The attack chain looked like this: the victim lands on the malicious page → the mod is installed within seconds → JavaScript redirects the browser to the Google Account page → the mod’s CSS is already active and, when the page is rendered, sends requests to the attacker’s server. The entire process did not require a single click.
Background: an ignored warning from 2023
Automatic installation of mods without confirmation was not a new problem. As researcher Renwa described back in 2023, the same behavior could be used to escalate an installed mod into a full-fledged extension and spoof the browser’s address bar. Opera fixed that specific address-bar spoofing vector but, according to the available information, left the basic auto-installation mechanism unchanged — and it is precisely this mechanism on which the new attack is built.
Additional vulnerability: crash in private mode
The researchers also documented a second, more brute-force vector: loading a .crx file in private (Incognito) mode caused the browser to crash, with all open tabs being lost. According to the researchers, this issue affected not only Opera GX but also the regular Opera browser, because any .crx file would trigger the extension installation pipeline. It is worth noting that Opera’s security advisory does not mention this issue, and there is no independent confirmation in available sources of its impact on regular Opera.

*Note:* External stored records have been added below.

-- pv_equiv track=rewrite | github.com/pypi-data/pypi-code-3 | noc/noc-0.7(3).tar.gz/lib/text.py | replace_re_group
-- ===== SOURCE A (Python) =====
-- def replace_re_group(expr,group,pattern):
--     """
--     >>> replace_re_group("nothing","(?P<groupname>","groupvalue")
--     'nothing'
--     >>> replace_re_group("the (?P<groupname>simple) test","(?P<groupname>","groupvalue")
--     'the groupvalue test'
--     >>> replace_re_group("the (?P<groupname> nested (test)>)","(?P<groupname>","groupvalue")
--     'the groupvalue'
--     """
--     r=""
--     lg=len(group)
--     while expr:
--         idx=expr.find(group)
--         if idx==-1:
--             return r+expr # No more groups found
--         r+=expr[:idx]
--         expr=expr[idx+lg:]
--         level=1 # Level of parenthesis nesting
--         while expr:
--             c=expr[0]
--             expr=expr[1:]
--             if c=="\\":
--                 # Skip quoted character
--                 expr=expr[1:]
--                 continue
--             elif c=="(":
--                 # Increase nesting level
--                 level+=1
--                 continue
--             elif c==")":
--                 # Decrease nesting level
--                 level-=1
--                 if level==0:
--                     # Replace with pattern and search for next
--                     r+=pattern
--                     break
--     return r+expr
-- ===== SOURCE B (Python) =====
-- def replace_re_group(expr, group, pattern):
--     out = []
--     i = 0
--     n = len(expr)
--     level = 0
--     while i < n:
--         if level == 0:
--             if expr.startswith(group, i):
--                 level = 1
--                 i += len(group)
--             else:
--                 out.append(expr[i])
--                 i += 1
--         else:
--             c = expr[i]
--             if c == "\\":
--                 i += 2
--             elif c == "(":
--                 level += 1
--                 i += 1
--             elif c == ")":
--                 level -= 1
--                 i += 1
--                 if level == 0:
--                     out.append(pattern)
--             else:
--                 i += 1
--     return "".join(out)
-- ===== Notes on version B (the rewrite author's own statement) =====
-- stated objective: simpler
-- what changed: A's nested while-loops (repeated str.find plus a separate consuming inner loop that reslices the string) are replaced by one flat index scan with a single nesting-level state variable (0 = outside a group, >0 = inside), emitting chars, the pattern on a balanced close, and nothing for unclosed groups.
import Mathlib
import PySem

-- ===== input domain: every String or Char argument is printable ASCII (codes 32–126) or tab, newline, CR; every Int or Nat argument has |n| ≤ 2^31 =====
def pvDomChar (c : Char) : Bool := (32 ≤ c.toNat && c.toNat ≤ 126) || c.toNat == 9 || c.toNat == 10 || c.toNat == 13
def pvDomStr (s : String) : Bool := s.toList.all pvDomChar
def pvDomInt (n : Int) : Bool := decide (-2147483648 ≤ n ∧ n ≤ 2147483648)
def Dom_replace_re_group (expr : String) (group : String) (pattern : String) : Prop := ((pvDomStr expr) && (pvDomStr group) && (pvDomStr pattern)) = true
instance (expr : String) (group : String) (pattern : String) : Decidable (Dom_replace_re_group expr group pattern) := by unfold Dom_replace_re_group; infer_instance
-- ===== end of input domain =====

-- B replaces A's nested find+consume loops by one flat scan with a nesting-level state variable (objective: simpler decomposition, same cost).

-- ===== PORT A =====
-- A's inner `while expr:` loop (level starts at 1): consumes chars, skipping an
-- escaped char after '\', tracking nesting; `some rest` = the break at level 0
-- (rest is what is left), `none` = the loop exhausted expr without closing.
-- (The '\' arm matches one level deeper so the recursion is structural: a '\'
-- ending the string leaves expr = "", on which the while loop exits = none.)
def pvInnerA : List Char → Int → Option (List Char)
  | [], _ => none
  | c :: rest, level =>
    if c = '\\' then
      match rest with
      | [] => none
      | _ :: r2 => pvInnerA r2 level
    else if c = '(' then pvInnerA rest (level + 1)
    else if c = ')' then
      (if level - 1 = 0 then some rest else pvInnerA rest (level - 1))
    else pvInnerA rest level

-- A's outer `while expr:` loop, accumulator r; find/take/drop as in the Python.
-- Structural on a fuel argument (expr shrinks strictly each iteration, so
-- expr.length + 1 units of fuel are always enough; fuel 0 is never reached).
def pvOuterAF (group pattern : List Char) : Nat → List Char → List Char → List Char
  | 0, r, _ => r
  | fuel + 1, r, expr =>
    if expr = [] then r
    else
      let idx := PySem.Chars.find expr group
      if idx = -1 then r ++ expr
      else
        match pvInnerA (expr.drop (idx.toNat + group.length)) 1 with
        | none => r ++ expr.take idx.toNat   -- inner loop exhausted expr; outer loop exits, expr = ""
        | some rest => pvOuterAF group pattern fuel (r ++ expr.take idx.toNat ++ pattern) rest

def replace_re_group (expr : String) (group : String) (pattern : String) : String :=
  String.ofList (pvOuterAF group.toList pattern.toList (expr.toList.length + 1) [] expr.toList)

-- ===== PORT B =====
-- one flat scan (Source B): level = 0 outside a matched group, > 0 inside.
-- Structural on fuel: each step consumes a char except a zero-length group
-- match, which flips level 0 → 1, so 2·length + 2 units are always enough.
def pvGoBF (group pattern : List Char) : Nat → List Char → Int → List Char
  | 0, _, _ => []
  | fuel + 1, l, level =>
    match l with
    | [] => []
    | c :: rest =>
      if level = 0 then
        if group.isPrefixOf (c :: rest) then pvGoBF group pattern fuel ((c :: rest).drop group.length) 1
        else c :: pvGoBF group pattern fuel rest 0
      else
        if c = '\\' then pvGoBF group pattern fuel rest.tail level
        else if c = '(' then pvGoBF group pattern fuel rest (level + 1)
        else if c = ')' then
          (if level = 1 then pattern ++ pvGoBF group pattern fuel rest 0
           else pvGoBF group pattern fuel rest (level - 1))
        else pvGoBF group pattern fuel rest level

def replace_re_group_alt (expr : String) (group : String) (pattern : String) : String :=
  String.ofList (pvGoBF group.toList pattern.toList (2 * expr.toList.length + 2) expr.toList 0)

-- ===== PRECONDITION & SPEC =====
def Spec_replace_re_group (expr : String) (group : String) (pattern : String) (out : String) : Prop := out = replace_re_group_alt expr group pattern
instance (expr : String) (group : String) (pattern : String) (out : String) : Decidable (Spec_replace_re_group expr group pattern out) := by unfold Spec_replace_re_group; infer_instance

-- ===== CLAIM (what is proved, stated in full; the proofs are below) =====
def Claim_equal_replace_re_group : Prop := ∀ (expr : String) (group : String) (pattern : String), Dom_replace_re_group expr group pattern → Spec_replace_re_group expr group pattern (replace_re_group expr group pattern)

-- ===== LEMMAS AND PROOFS =====

-- the termination measure of B's loop: a zero-length group match keeps the
-- string but flips level 0 → 1, every other step consumes a character
def pvGoBmeas (l : List Char) (level : Int) : Nat :=
  2 * l.length + (if level = 0 then 1 else 0)

-- with enough fuel on both sides, pvGoBF does not depend on the fuel
theorem pvGoBF_fuel (g p : List Char) : ∀ (f1 : Nat) (l : List Char) (level : Int) (f2 : Nat),
    pvGoBmeas l level ≤ f1 → pvGoBmeas l level ≤ f2 →
    pvGoBF g p f1 l level = pvGoBF g p f2 l level := by
  intro f1
  induction f1 with
  | zero =>
    intro l level f2 h1 _
    match l with
    | [] => cases f2 <;> simp [pvGoBF]
    | c :: t => simp [pvGoBmeas] at h1
  | succ f1 ih =>
    intro l level f2 h1 h2
    match l with
    | [] => cases f2 <;> simp [pvGoBF]
    | c :: t =>
      have hm : 2 * t.length + 2 ≤ pvGoBmeas (c :: t) level := by
        simp [pvGoBmeas]; split <;> omega
      obtain ⟨f2', rfl⟩ : ∃ f2', f2 = f2' + 1 := by
        cases f2 with
        | zero => exfalso; omega
        | succ m => exact ⟨m, rfl⟩
      rw [pvGoBF, pvGoBF]
      by_cases h0 : level = 0
      · simp only [h0, reduceIte]
        by_cases hp : g.isPrefixOf (c :: t) = true
        · simp only [hp, reduceIte]
          exact ih _ 1 f2' (by simp [pvGoBmeas, h0] at *; omega) (by simp [pvGoBmeas, h0] at *; omega)
        · simp only [hp, Bool.false_eq_true]
          simp only [reduceIte]
          exact congrArg (c :: ·)
            (ih t 0 f2' (by simp [pvGoBmeas, h0] at *; omega) (by simp [pvGoBmeas, h0] at *; omega))
      · simp only [h0, reduceIte]
        have hm' : ∀ lv : Int, pvGoBmeas t lv ≤ 2 * t.length + 1 := by
          intro lv; simp [pvGoBmeas]; split <;> omega
        have hmt : ∀ lv : Int, pvGoBmeas t.tail lv ≤ 2 * t.length + 1 := by
          intro lv; simp [pvGoBmeas, List.length_tail]; split <;> omega
        by_cases hb : c = '\\'
        · simp only [hb, reduceIte]
          exact ih t.tail level f2' (by have := hmt level; omega) (by have := hmt level; omega)
        · simp only [hb, reduceIte]
          by_cases ho : c = '('
          · simp only [ho, reduceIte]
            exact ih t (level + 1) f2' (by have := hm' (level + 1); omega) (by have := hm' (level + 1); omega)
          · simp only [ho, reduceIte]
            by_cases hc : c = ')'
            · simp only [hc, reduceIte]
              by_cases h1' : level = 1
              · simp only [h1', reduceIte]
                exact congrArg (p ++ ·)
                  (ih t 0 f2' (by have := hm' 0; omega) (by have := hm' 0; omega))
              · simp only [h1', reduceIte]
                exact ih t (level - 1) f2' (by have := hm' (level - 1); omega) (by have := hm' (level - 1); omega)
            · simp only [hc, reduceIte]
              exact ih t level f2' (by have := hm' level; omega) (by have := hm' level; omega)

-- A's inner loop never returns a suffix at least as long as its input
theorem pvInnerA_some_length (l : List Char) (level : Int) (rest : List Char)
    (h : pvInnerA l level = some rest) : rest.length < l.length := by
  have H : ∀ (n : Nat) (l : List Char), l.length ≤ n → ∀ (level : Int) (rest : List Char),
      pvInnerA l level = some rest → rest.length < l.length := by
    intro n
    induction n with
    | zero =>
      intro l hl level rest h
      have : l = [] := List.length_eq_zero_iff.mp (by omega)
      simp [this, pvInnerA] at h
    | succ n ih =>
      intro l hl level rest h
      match l with
      | [] => simp [pvInnerA] at h
      | c :: t =>
        rw [pvInnerA.eq_def] at h
        simp only [] at h
        have ht : t.length ≤ n := by simp at hl; omega
        split_ifs at h with h1 h2 h3 h4
        · match t with
          | [] => simp at h
          | _ :: r2 =>
            have := ih r2 (by simp at ht ⊢; omega) level rest h
            simp at this ⊢; omega
        · have := ih t ht _ rest h; simp; omega
        · simp at h; subst h; simp
        · have := ih t ht _ rest h; simp; omega
        · have := ih t ht _ rest h; simp; omega
  exact H l.length l le_rfl level rest h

Disclosure process and severity assessment
According to the researchers, the disclosure process via the Bugcrowd platform did not go smoothly: triage analysts initially rated the vulnerability as P3 (medium severity). To demonstrate the real scale of the threat, the researchers intercepted trigrams of the analyst’s own data, reconstructed his Gmail address, and inserted it into the report. After that, the rating was raised to P1 (maximum severity), and the researchers were reportedly paid the maximum bounty of $5,000.
In its advisory, Opera characterizes the attack as difficult to carry out: the victim had to land on a malicious site, have a mod installed, and fail to click the removal button before the redirect completed. However, the researchers’ demonstration shows that the redirect triggered within seconds — faster than a user could read the notification.
Impact assessment
The vulnerability affected Opera GX users on versions prior to 130.0.5847.89. Although the proven PoC extracted only the Gmail address, the researchers note that the same approach can be applied to any values a site places in HTML attributes — usernames, identifiers, and other data. The Opera GX audience is geared toward gamers who actively use mods and customization, which makes social engineering aimed at luring them to a malicious page potentially more effective.
Recommendations
- Update Opera GX to version 130.0.5847.89 or later. Check your current version on the
opera://aboutpage. - Review the list of installed mods — remove any unfamiliar or unexpectedly appearing GX Mods.
- There are no workarounds other than updating: the attack required no user interaction, and blocking it at the settings level was not possible.
- Organizations that allow the use of Opera GX in a corporate environment should include this browser in their enforced update policies.
This case clearly demonstrates how a “harmless” customization feature — CSS styles without JavaScript and permissions — turns into a data-leak vector when its scope extends to all visited sites and installation occurs without user consent. Opera has fixed the specific vulnerability, but the broader architectural lesson is this: any mechanism that automatically injects content into the context of arbitrary web pages requires explicit user confirmation — regardless of how limited that content may seem.